Chapter 207: Council

Name:Delve Author:
Chapter 207: Council

The early morning sun felt warm on Rain’s armor as the reds and oranges of the sunrise gave way to the pale blue of the day to come. A handful of puffy clouds played on the horizon, the last reminders of the storm that had accompanied them here. The air itself was bitterly cold and heavy with the scent of salt, but the wind was low and the waves were gentle, lapping quietly against the iceberg beneath him.

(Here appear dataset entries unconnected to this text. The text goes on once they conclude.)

-- last matching element of a left-fold overwrite (A's generator pick)
lemma lastMatch (l : List (Int × Int)) (go : Int) (a : Int) :
    l.foldl (fun g p => if p.2 == go then p.1 else g) a =
    ((l.filter (fun p => p.2 == go)).map (fun p => p.1)).getLastD a := by
  induction l generalizing a with
  | nil => simp
  | cons x t ih =>
    cases h : (x.2 == go) with
    | true =>
      rw [List.foldl_cons, if_pos h, ih]
      simp only [List.filter_cons, h, if_true, List.map_cons, List.getLastD_cons]
    | false =>
      rw [List.foldl_cons, if_neg (by simp [h]), ih]
      simp only [List.filter_cons, h, Bool.false_eq_true, if_false]

-- B's `last` index holds the last matching element
lemma lastInsert (l : List (Int × Int)) (go : Int) :
    ∀ (d : PySem.Dict Int Int),
      (l.foldl (fun d p => d.insert p.2 p.1) d).getD go 0 =
      ((l.filter (fun p => p.2 == go)).map (fun p => p.1)).getLastD (d.getD go 0) := by
  induction l with
  | nil => intro d; simp
  | cons x t ih =>
    intro d
    rw [List.foldl_cons, ih]
    cases h : (x.2 == go) with
    | true =>
      have hx : go = x.2 := (beq_iff_eq.mp h).symm
      simp only [List.filter_cons, h, if_true, List.map_cons, List.getLastD_cons]
      rw [PySem.Dict.getD_insert]
      simp [hx]
    | false =>
      have hx : ¬ go = x.2 := fun e => by rw [e] at h; simp at h
      simp only [List.filter_cons, h, Bool.false_eq_true, if_false]
      rw [PySem.Dict.getD_insert]
      simp [hx]
-- pv_equiv track=rewrite | github.com/vrbart/Q-Base-by-MVS-Final | src/ccbs_app/ai3/evolution.py | stage_index_from_xp
-- ===== SOURCE A (Python) =====
-- from typing import Any
--
-- STAGES: list[dict[str, Any]] = [
--     {
--         "index": 0,
--         "name": "scribble_1",
--         "label": "Scribble I",
--         "min_xp": 0,
--         "variant_rank": 0,
--         "aliases": ["l0", "s0", "scribble_1", "scribble1", "sketch", "sketch_1", "stage0"],
--     },
--     {
--         "index": 1,
--         "name": "scribble_2",
--         "label": "Scribble II",
--         "min_xp": 2,
--         "variant_rank": 0,
--         "aliases": ["l1", "s1", "scribble_2", "scribble2", "sketch_2", "stage1"],
--     },
--     {
--         "index": 2,
--         "name": "base",
--         "label": "Base",
--         "min_xp": 5,
--         "variant_rank": 1,
--         "aliases": ["l2", "s2", "a", "base", "stage2"],
--     },
--     {
--         "index": 3,
--         "name": "evolved",
--         "label": "Evolved",
--         "min_xp": 12,
--         "variant_rank": 2,
--         "aliases": ["l3", "s3", "b", "evolved", "stage3"],
--     },
--     {
--         "index": 4,
--         "name": "elite",
--         "label": "Elite",
--         "min_xp": 24,
--         "variant_rank": 3,
--         "aliases": ["l4", "s4", "c", "elite", "stage4"],
--     },
--     {
--         "index": 5,
--         "name": "rare",
--         "label": "Rare",
--         "min_xp": 40,
--         "variant_rank": 4,
--         "aliases": ["l5", "s5", "d", "rare", "stage5"],
--     },
--     {
--         "index": 6,
--         "name": "mythic",
--         "label": "Mythic",
--         "min_xp": 65,
--         "variant_rank": 5,
--         "aliases": ["l6", "s6", "e", "mythic", "legend", "stage6"],
--     },
-- ]
--
-- def stage_index_from_xp(xp: int) -> int:
--     value = max(0, int(xp))
--     selected = 0
--     for stage in STAGES:
--         if value >= int(stage["min_xp"]):
--             selected = int(stage["index"])
--         else:
--             break
--     return selected
-- ===== SOURCE B (Python) =====
-- import bisect
--
-- _THRESHOLDS = [0, 2, 5, 12, 24, 40, 65]
--
-- def stage_index_from_xp(xp: int) -> int:
--     value = max(0, int(xp))
--     return bisect.bisect_right(_THRESHOLDS, value) - 1
-- ===== Notes on version B (the rewrite author's own statement) =====
-- stated objective: idiomatic
-- what changed: Replaces the linear scan over STAGES (with early break and selected accumulator) by a binary search: bisect_right on the ascending min_xp thresholds, minus one.
import Mathlib
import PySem

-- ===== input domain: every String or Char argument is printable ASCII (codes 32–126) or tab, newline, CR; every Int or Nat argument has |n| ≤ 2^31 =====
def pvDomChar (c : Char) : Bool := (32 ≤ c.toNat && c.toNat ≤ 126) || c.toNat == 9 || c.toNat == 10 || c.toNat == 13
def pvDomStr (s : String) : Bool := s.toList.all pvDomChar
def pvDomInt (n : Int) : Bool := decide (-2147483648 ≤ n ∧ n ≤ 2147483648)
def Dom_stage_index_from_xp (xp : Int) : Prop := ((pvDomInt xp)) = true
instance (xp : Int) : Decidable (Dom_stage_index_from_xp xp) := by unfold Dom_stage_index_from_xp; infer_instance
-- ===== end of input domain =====

-- B replaces A's linear scan with early break by bisect_right on the min_xp thresholds (idiomatic).
-- ===== PORT A =====
-- STAGES reduced to the fields the function reads: (min_xp, index) per stage, in order
def pvStagesA : List (Int × Int) :=
  [(0, 0), (2, 1), (5, 2), (12, 3), (24, 4), (40, 5), (65, 6)]

-- the for-loop with its break: recurse over the stage list carrying `selected`
def pvLoopA (value : Int) : List (Int × Int) → Int → Int
  | [], selected => selected
  | (mn, idx) :: rest, selected =>
      if value ≥ mn then pvLoopA value rest idx else selected

def stage_index_from_xp (xp : Int) : Int :=
  pvLoopA (max 0 xp) pvStagesA 0

-- ===== PORT B =====
def pvThresholds : List Int := [0, 2, 5, 12, 24, 40, 65]

-- bisect.bisect_right: binary search, fueled by the list length
def pvBisectRight (fuel : Nat) (a : List Int) (x : Int) (lo hi : Nat) : Nat :=
  match fuel with
  | 0 => lo
  | fuel + 1 =>
      if lo < hi then
        let mid := (lo + hi) / 2
        if x < a.getD mid 0 then pvBisectRight fuel a x lo mid
        else pvBisectRight fuel a x (mid + 1) hi
      else lo

def stage_index_from_xp_alt (xp : Int) : Int :=
  (pvBisectRight pvThresholds.length pvThresholds (max 0 xp) 0 pvThresholds.length : Int) - 1

-- ===== PRECONDITION & SPEC =====
def Spec_stage_index_from_xp (xp : Int) (out : Int) : Prop := out = stage_index_from_xp_alt xp
instance (xp : Int) (out : Int) : Decidable (Spec_stage_index_from_xp xp out) := by unfold Spec_stage_index_from_xp; infer_instance

-- ===== CLAIM (what is proved, stated in full; the proofs are below) =====
def Claim_equal_stage_index_from_xp : Prop := ∀ (xp : Int), Dom_stage_index_from_xp xp → Spec_stage_index_from_xp xp (stage_index_from_xp xp)

-- ===== LEMMAS AND PROOFS =====

-- ===== VERDICT (by name: the statement is the Claim_ definition above) =====
theorem stage_index_from_xp_spec : Claim_equal_stage_index_from_xp := by
  intro xp _
  unfold Spec_stage_index_from_xp stage_index_from_xp stage_index_from_xp_alt
  simp only [pvStagesA, pvThresholds, pvLoopA, pvBisectRight, List.length, List.getD,
    List.getElem?_cons_zero, List.getElem?_cons_succ]
  norm_num
  split_ifs <;> omega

Slowly, the haze faded from Rain’s eyes behind his visor, and he came back to himself with a start.

Where...?

Looking around, there was no sign of the Warden or Citizen Barstone. Even the Citizen’s ship was gone, though he spotted it as he turned, the frigate floating peacefully with the rest of the fleet, as if it had never left. Ameliah, Vanna, Samson, Tarny, and Sana were standing in a line beside him, dazed expressions on their faces as they stared out at the now completely blue horizon. According to his HUD, it was just after seventh bell. He’d lost over an hour.

“Hey...” Rain said, his voice coming out as a croak.

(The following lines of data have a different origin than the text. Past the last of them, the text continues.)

-- pv_equiv track=rewrite | github.com/MrFletching/AdventOfCode2020 | 20/day_20_2.py | orient_image
-- ===== SOURCE A (Python) =====
-- def orient_image(rows, orientation):
--     size = len(rows)
--     oriented_rows = [[' '] * size for i in range(size)]
--     flipped = orientation // 4 == 1
--     rotation = orientation % 4
--
--     for y in range(size):
--         for x in range(size):
--
--             if rotation == 0:
--                 old_x = x
--                 old_y = y
--
--             elif rotation == 1:
--                 old_x = size - y - 1
--                 old_y = x
--
--             elif rotation == 2:
--                 old_x = size - x - 1
--                 old_y = size - y - 1
--
--             elif rotation == 3:
--                 old_x = y
--                 old_y = size - x - 1
--
--             if flipped:
--                 old_x = size - old_x - 1
--
--             oriented_rows[y][x] = rows[old_y][old_x]
--
--     return oriented_rows
-- ===== SOURCE B (Python) =====
-- def orient_image(rows, orientation):
--     size = len(rows)
--     grid = [[row[i] for i in range(size)] for row in rows]
--     if orientation // 4 == 1:
--         grid = [row[::-1] for row in grid]
--     for _ in range(orientation % 4):
--         grid = [list(r) for r in zip(*grid)][::-1]
--     return grid
-- ===== Notes on version B (the rewrite author's own statement) =====
-- stated objective: simpler
-- what changed: Replaces A's per-cell source-coordinate arithmetic (nested loops over target cells with an if-chain on the rotation) by composed whole-grid operations: crop to the square, optionally mirror each row, then apply orientation%4 transpose-and-reverse 90-degree rotations.
import Mathlib
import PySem

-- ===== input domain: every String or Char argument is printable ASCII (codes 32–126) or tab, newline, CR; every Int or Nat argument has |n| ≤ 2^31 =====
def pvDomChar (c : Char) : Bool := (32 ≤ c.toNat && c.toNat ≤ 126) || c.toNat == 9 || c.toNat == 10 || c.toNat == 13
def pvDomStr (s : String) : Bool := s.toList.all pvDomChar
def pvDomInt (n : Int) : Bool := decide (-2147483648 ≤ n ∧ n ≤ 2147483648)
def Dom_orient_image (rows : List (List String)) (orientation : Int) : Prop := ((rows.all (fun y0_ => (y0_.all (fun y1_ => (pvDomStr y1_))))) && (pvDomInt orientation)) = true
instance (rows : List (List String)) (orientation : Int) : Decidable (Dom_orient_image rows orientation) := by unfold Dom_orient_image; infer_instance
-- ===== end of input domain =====

-- B replaces A's per-cell source-coordinate arithmetic by a mirror followed by
-- (orientation % 4) composed transpose-and-reverse 90° rotations (objective: simpler).

-- ===== PORT A =====
-- literal transliteration of A: the write-every-cell double loop is rendered as the
-- grid of the values written (each cell of oriented_rows is assigned exactly once)
def orient_image (rows : List (List String)) (orientation : Int) : List (List String) :=
  let size := rows.length
  let flipped := PySem.Int.floordiv orientation 4 = 1
  let rotation := PySem.Int.mod orientation 4
  (List.range size).map (fun (y : Nat) => (List.range size).map (fun (x : Nat) =>
    let oxy : Int × Int :=
      if rotation = 0 then ((x : Int), (y : Int))
      else if rotation = 1 then ((size : Int) - (y : Int) - 1, (x : Int))
      else if rotation = 2 then ((size : Int) - (x : Int) - 1, (size : Int) - (y : Int) - 1)
      else ((y : Int), (size : Int) - (x : Int) - 1)
    let old_x : Int := if flipped then (size : Int) - oxy.1 - 1 else oxy.1
    PySem.List.pyGetD (PySem.List.pyGetD rows oxy.2 []) old_x " "))

-- ===== PORT B =====
-- zip(*g) : row i of the result collects entry i of every row; min row length many rows
def pyZipStar (g : List (List String)) : List (List String) :=
  match (g.map List.length).min? with
  | none => []
  | some m => (List.range m).map (fun i => g.map (fun r => r.getD i " "))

Ameliah stirred, then jerked. She gasped, raising her bow and dropping into a crouch as she swiveled her head from side to side.

“Where’d she go?”

“I don’t know,” Rain said, looking at her, then shifting his eyes to Vanna as she gasped and pressed a hand to her chest. “The Warden pulled something out of Velika, and then... Shit, Velika!”

Rain whirled, his boots crunching against the ice as he dashed toward the crumpled form lying at the center of the platform. Detection promptly informed him it was a person, not a body, and he relaxed slightly, crouching down and gently rolling her over. Behind him, he heard a startled shout as Tarny snapped out of the trance, followed by a high-pitched yelp from Sana.

“Captain?” Samson asked, speaking over their confused murmurs. “What’s happening? What happened to the Warden?”

“How much does everyone remember?” Rain asked, rising and looking at Ameliah, who had followed him. She knelt to check on Velika, but Rain had already put the ex-Citizen out of his mind. She was unconscious, but breathing, with snow and frozen drool crusting her face. Had she been just anyone, he’d have feared frostbite, but there was no way regular ice could hurt someone like her.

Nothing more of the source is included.